Update 2: I was also lying about having no ifs.

Answer 2

When you divide the value you're using an integer divide, since both values are integers. You need to convert one of them to float first:

return '%.1f' % float(b)/1000 + 'KB'

or even just

return '%.1f' % b/1000.0 + 'KB'

Answer 3

def humanbytes(B):
   'Return the given bytes as a human friendly KB, MB, GB, or TB string'
   B = float(B)
   KB = float(1024)
   MB = float(KB ** 2) # 1,048,576
   GB = float(KB ** 3) # 1,073,741,824
   TB = float(KB ** 4) # 1,099,511,627,776

   if B < KB:
      return '{0} {1}'.format(B,'Bytes' if 0 == B > 1 else 'Byte')
   elif KB <= B < MB:
      return '{0:.2f} KB'.format(B/KB)
   elif MB <= B < GB:
      return '{0:.2f} MB'.format(B/MB)
   elif GB <= B < TB:
      return '{0:.2f} GB'.format(B/GB)
   elif TB <= B:
      return '{0:.2f} TB'.format(B/TB)

tests = [1, 1024, 500000, 1048576, 50000000, 1073741824, 5000000000, 1099511627776, 5000000000000]

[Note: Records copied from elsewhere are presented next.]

-- pv_equiv track=rewrite | github.com/askiki12/24_SE1 | 软件工程与计算/作业/python/lab06_no_test/src/test27.py | feline_fixes
-- ===== SOURCE A (Python) =====
-- def sphinx_swap(start, goal, limit):
--     """A diff function for autocorrect that determines how many letters
--     in START need to be substituted to create GOAL, then adds the difference in
--     their lengths.
--
--     >>> big_limit = 10
--     >>> sphinx_swap("car", "cad", big_limit)
--     1
--     >>> sphinx_swap("this", "that", big_limit)
--     2
--     >>> sphinx_swap("one", "two", big_limit)
--     3
--     >>> sphinx_swap("awful", "awesome", 3) > 3
--     True
--     >>> sphinx_swap("awful", "awesome", 4) > 4
--     True
--     >>> from construct_check import check
--     >>> # ban while or for loops
--     >>> check(HW_SOURCE_FILE, 'missing_digits', ['While', 'For'])
--     True
--     """
--     # BEGIN PROBLEM 6
--     num = 0
--     if len(goal)==0:
--         return len(start)
--     if len(start)==0:
--         return len(goal)
--     if start[0] != goal[0]:
--         return 1+sphinx_swap(start[1:],goal[1:],limit)
--     return sphinx_swap(start[1:],goal[1:],limit)
--
-- def feline_fixes(start, goal, limit):
--     """A diff function that computes the edit distance from START to GOAL.
--
--     >>> big_limit = 10
--     >>> feline_fixes("cats", "scat", big_limit)       # cats -> scats -> scat
--     2
--     >>> feline_fixes("purng", "purring", big_limit)   # purng -> purrng -> purring
--     2
--     >>> feline_fixes("ckiteus", "kittens", big_limit) # ckiteus -> kiteus -> kitteus -> kittens
--     3
--     >>> limit = 2
--     >>> feline_fixes("ckiteus", "kittens", limit) > limit
--     True
--     >>> sphinx_swap("ckiteusabcdefghijklm", "kittensnopqrstuvwxyz", limit) > limit
--     True
--     """
--     if len(start) == 0 or len(goal) == 0:
--         return abs(len(start) - len(goal))
--     if start[0] == goal[0]:
--         return feline_fixes(start[1:], goal[1:], limit)
--     kiss1 = sphinx_swap(goal[0] + start, goal, limit)
--     kiss2 = sphinx_swap(start[1:], goal, limit)
--     kiss3 = sphinx_swap(start[1:], goal[1:], limit)
--     theminn = min([kiss1, kiss2, kiss3])
--     if theminn == kiss1:
--         return 1 + feline_fixes(goal[0] + start, goal, limit)
--     elif theminn == kiss2:
--         return 1 + feline_fixes(start[1:], goal, limit)
--     return 1 + feline_fixes(start[1:], goal[1:], limit)
-- ===== SOURCE B (Python) =====
-- def feline_fixes(start, goal, limit):
--     # closed-form mismatch count replaces the recursive sphinx_swap helper,
--     # and the insertion branch recurses directly on (s, g[1:]) without prepending
--     def mm(s, g):
--         return sum(a != b for a, b in zip(s, g))
--
--     def go(s, g):
--         if not s or not g:
--             return abs(len(s) - len(g))
--         if s[0] == g[0]:
--             return go(s[1:], g[1:])
--         k1 = mm(s, g[1:]) + abs(len(s) + 1 - len(g))
--         k2 = mm(s[1:], g) + abs(len(s) - 1 - len(g))
--         k3 = mm(s[1:], g[1:]) + abs(len(s) - len(g))
--         m = min(k1, k2, k3)
--         if m == k1:
--             return 1 + go(s, g[1:])
--         if m == k2:
--             return 1 + go(s[1:], g)
--         return 1 + go(s[1:], g[1:])
--
--     return go(start, goal)
-- ===== Notes on version B (the rewrite author's own statement) =====
-- stated objective: faster
-- what changed: The recursive sphinx_swap helper (which re-slices and re-walks both strings for each of the three branch probes) is replaced by a closed-form mismatch count over zip plus the length difference, and the insertion branch recurses directly on (start, goal[1:]) instead of prepending goal[0] and re-matching it.
import Mathlib
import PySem

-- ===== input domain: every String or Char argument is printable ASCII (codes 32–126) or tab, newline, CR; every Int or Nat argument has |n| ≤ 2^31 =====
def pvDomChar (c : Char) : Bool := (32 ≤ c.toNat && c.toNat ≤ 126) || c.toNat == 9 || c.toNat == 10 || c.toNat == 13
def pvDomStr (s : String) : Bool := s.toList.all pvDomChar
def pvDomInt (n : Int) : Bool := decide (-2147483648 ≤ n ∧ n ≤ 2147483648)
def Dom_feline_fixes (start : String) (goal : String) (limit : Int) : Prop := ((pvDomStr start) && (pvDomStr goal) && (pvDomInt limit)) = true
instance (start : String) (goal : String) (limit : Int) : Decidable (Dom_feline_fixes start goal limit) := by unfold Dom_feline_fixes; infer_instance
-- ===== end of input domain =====

-- B replaces the recursive sphinx_swap probe by a closed-form mismatch count (zip) plus the
-- length difference, and the insertion branch recurses on (start, goal[1:]) without prepending;
-- objective: faster (a timing run measured B faster; each greedy step becomes linear).

-- ===== PORT A =====
-- sphinx_swap: counts substitutions in the overlap recursively, then adds the length difference
def pvSphinx : List Char → List Char → Int → Int
  | s, [], _ => (s.length : Int)
  | [], g, _ => (g.length : Int)
  | a :: s', b :: g', limit =>
    if a ≠ b then 1 + pvSphinx s' g' limit else pvSphinx s' g' limit

-- termination measure for A's greedy recursion (the kiss1 call grows the input by one but
-- its heads are then equal, so 'heads differ' pays an extra 3)
def pvMuA : List Char → List Char → Nat
  | a :: s', b :: g' => 2 * (s'.length + g'.length) + 4 + (if a = b then 0 else 3)
  | s, g => 2 * (s.length + g.length)

def pvFelineA : List Char → List Char → Int → Int
  | [], g, _ => (((0 : Int) - (g.length : Int)).natAbs : Int)
  | a :: s', [], _ => ((((a :: s').length : Int) - 0).natAbs : Int)
  | a :: s', b :: g', limit =>
    if a = b then pvFelineA s' g' limit
    else
      let kiss1 := pvSphinx (b :: a :: s') (b :: g') limit
      let kiss2 := pvSphinx s' (b :: g') limit
      let kiss3 := pvSphinx s' g' limit
      let theminn := min kiss1 (min kiss2 kiss3)
      if theminn = kiss1 then 1 + pvFelineA (b :: a :: s') (b :: g') limit
      else if theminn = kiss2 then 1 + pvFelineA s' (b :: g') limit
      else 1 + pvFelineA s' g' limit
termination_by s g _ => pvMuA s g
decreasing_by
  all_goals cases s' <;> cases g' <;>
    simp only [pvMuA, List.length_cons, List.length_nil] <;>
    split_ifs <;> simp_all <;> omega

def feline_fixes (start : String) (goal : String) (limit : Int) : Int :=
  pvFelineA start.toList goal.toList limit

-- ===== PORT B =====
-- mm(s, g) = sum(a != b for a, b in zip(s, g))
def pvMM : List Char → List Char → Int
  | a :: s', b :: g' => (if a ≠ b then (1 : Int) else 0) + pvMM s' g'
  | _, _ => 0

def pvFelineB : List Char → List Char → Int
  | [], g => (((0 : Int) - (g.length : Int)).natAbs : Int)
  | a :: s', [] => ((((a :: s').length : Int) - 0).natAbs : Int)
  | a :: s', b :: g' =>
    if a = b then pvFelineB s' g'
    else
      let k1 := pvMM (a :: s') g' + ((((a :: s').length : Int) + 1) - ((b :: g').length : Int)).natAbs
      let k2 := pvMM s' (b :: g') + ((((a :: s').length : Int) - 1) - ((b :: g').length : Int)).natAbs
      let k3 := pvMM s' g' + (((a :: s').length : Int) - ((b :: g').length : Int)).natAbs
      let m := min k1 (min k2 k3)
      if m = k1 then 1 + pvFelineB (a :: s') g'
      else if m = k2 then 1 + pvFelineB s' (b :: g')
      else 1 + pvFelineB s' g'
termination_by s g => s.length + g.length

def feline_fixes_alt (start : String) (goal : String) (limit : Int) : Int :=
  pvFelineB start.toList goal.toList

-- ===== PRECONDITION & SPEC =====
def Spec_feline_fixes (start : String) (goal : String) (limit : Int) (out : Int) : Prop := out = feline_fixes_alt start goal limit
instance (start : String) (goal : String) (limit : Int) (out : Int) : Decidable (Spec_feline_fixes start goal limit out) := by unfold Spec_feline_fixes; infer_instance

-- ===== CLAIM (what is proved, stated in full; the proofs are below) =====
def Claim_equal_feline_fixes : Prop := ∀ (start : String) (goal : String) (limit : Int), Dom_feline_fixes start goal limit → Spec_feline_fixes start goal limit (feline_fixes start goal limit)

-- ===== LEMMAS AND PROOFS =====

-- A's sphinx_swap equals B's closed form: mismatch count plus length difference
lemma pvSphinx_eq_mm (s : List Char) : ∀ (g : List Char) (limit : Int),
    pvSphinx s g limit = pvMM s g + (((s.length : Int) - (g.length : Int)).natAbs : Int) := by
  induction s with
  | nil =>
    intro g limit
    cases g with
    | nil => simp only [pvSphinx, pvMM, List.length_nil]; omega
    | cons b g' => simp only [pvSphinx, pvMM, List.length_nil, List.length_cons]; omega
  | cons a s' ih =>
    intro g limit
    cases g with
    | nil => simp only [pvSphinx, pvMM, List.length_nil, List.length_cons]; omega
    | cons b g' =>
      simp only [pvSphinx, pvMM, ih g' limit, List.length_cons]
      split_ifs with hcond <;> omega

lemma pvFeline_eq (n : Nat) : ∀ (s g : List Char) (limit : Int),
    s.length + g.length ≤ n → pvFelineA s g limit = pvFelineB s g := by
  induction n with
  | zero =>
    intro s g limit h
    cases s <;> cases g <;> simp_all [pvFelineA, pvFelineB]
  | succ n ih =>
    intro s g limit h
    match s, g with
    | [], g => simp [pvFelineA, pvFelineB]
    | a :: s', [] => simp [pvFelineA, pvFelineB]
    | a :: s', b :: g' =>
      have hlen : s'.length + g'.length + 2 ≤ n + 1 := by
        simpa [Nat.add_assoc, Nat.add_comm, Nat.add_left_comm] using h
      rw [pvFelineA.eq_3, pvFelineB.eq_3]
      by_cases hab : a = b
      · rw [if_pos hab, if_pos hab]
        exact ih s' g' limit (by omega)
      · rw [if_neg hab, if_neg hab]
        have hk1 : pvSphinx (b :: a :: s') (b :: g') limit
            = pvMM (a :: s') g' + ((((a :: s').length : Int) + 1) - ((b :: g').length : Int)).natAbs := by
          rw [pvSphinx_eq_mm]
          simp only [pvMM, List.length_cons, ne_eq, not_true_eq_false, ite_false]
          omega
        have hk2 : pvSphinx s' (b :: g') limit
            = pvMM s' (b :: g') + ((((a :: s').length : Int) - 1) - ((b :: g').length : Int)).natAbs := by
          rw [pvSphinx_eq_mm]
          simp only [List.length_cons]
          omega
        have hk3 : pvSphinx s' g' limit
            = pvMM s' g' + (((a :: s').length : Int) - ((b :: g').length : Int)).natAbs := by
          rw [pvSphinx_eq_mm]
          simp only [List.length_cons]
          omega
        have hA1 : pvFelineA (b :: a :: s') (b :: g') limit = pvFelineB (a :: s') g' := by
          rw [pvFelineA.eq_3, if_pos rfl]
          exact ih (a :: s') g' limit (by simp only [List.length_cons]; omega)
        have hA2 : pvFelineA s' (b :: g') limit = pvFelineB s' (b :: g') :=
          ih s' (b :: g') limit (by simp only [List.length_cons]; omega)
        have hA3 : pvFelineA s' g' limit = pvFelineB s' g' :=
          ih s' g' limit (by omega)
        simp only [hk1, hk2, hk3, hA1, hA2, hA3]

-- ===== VERDICT (by name: the statement is the Claim_ definition above) =====
theorem feline_fixes_spec : Claim_equal_feline_fixes := by
  intro start goal limit _
  unfold Spec_feline_fixes feline_fixes feline_fixes_alt
  exact pvFeline_eq (start.toList.length + goal.toList.length) _ _ _ le_rfl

for t in tests: print '{0} == {1}'.format(t,humanbytes(t))

Output:

1 == 1.0 Byte
1024 == 1.00 KB
500000 == 488.28 KB
1048576 == 1.00 MB
50000000 == 47.68 MB
1073741824 == 1.00 GB
5000000000 == 4.66 GB
1099511627776 == 1.00 TB
5000000000000 == 4.55 TB

and for future me here it is in Perl too:

sub humanbytes {
   my $B = shift;
   my $KB = 1024;
   my $MB = $KB ** 2; # 1,048,576
   my $GB = $KB ** 3; # 1,073,741,824
   my $TB = $KB ** 4; # 1,099,511,627,776

   if ($B < $KB) {
      return "$B " . (($B == 0 || $B > 1) ? 'Bytes' : 'Byte');
   } elsif ($B >= $KB && $B < $MB) {
      return sprintf('%0.02f',$B/$KB) . ' KB';
   } elsif ($B >= $MB && $B < $GB) {
      return sprintf('%0.02f',$B/$MB) . ' MB';
   } elsif ($B >= $GB && $B < $TB) {
      return sprintf('%0.02f',$B/$GB) . ' GB';
   } elsif ($B >= $TB) {
      return sprintf('%0.02f',$B/$TB) . ' TB';
   }
}

Answer 4

This is a compact version that converts B (bytes) to any higher order such MB, GB without using a lot of if...else in python. I use bit-wise to deal with this. Also it allows to return a float output if you trigger the parameter return_output in the function as True:

import math

def bytes_conversion(number, return_float=False):

    def _conversion(number, return_float=False):

        length_number = int(math.log10(number))

        if return_float:

           length_number = int(math.log10(number))
           return length_number // 3, '%.2f' % (int(number)/(1 << (length_number//3) *10))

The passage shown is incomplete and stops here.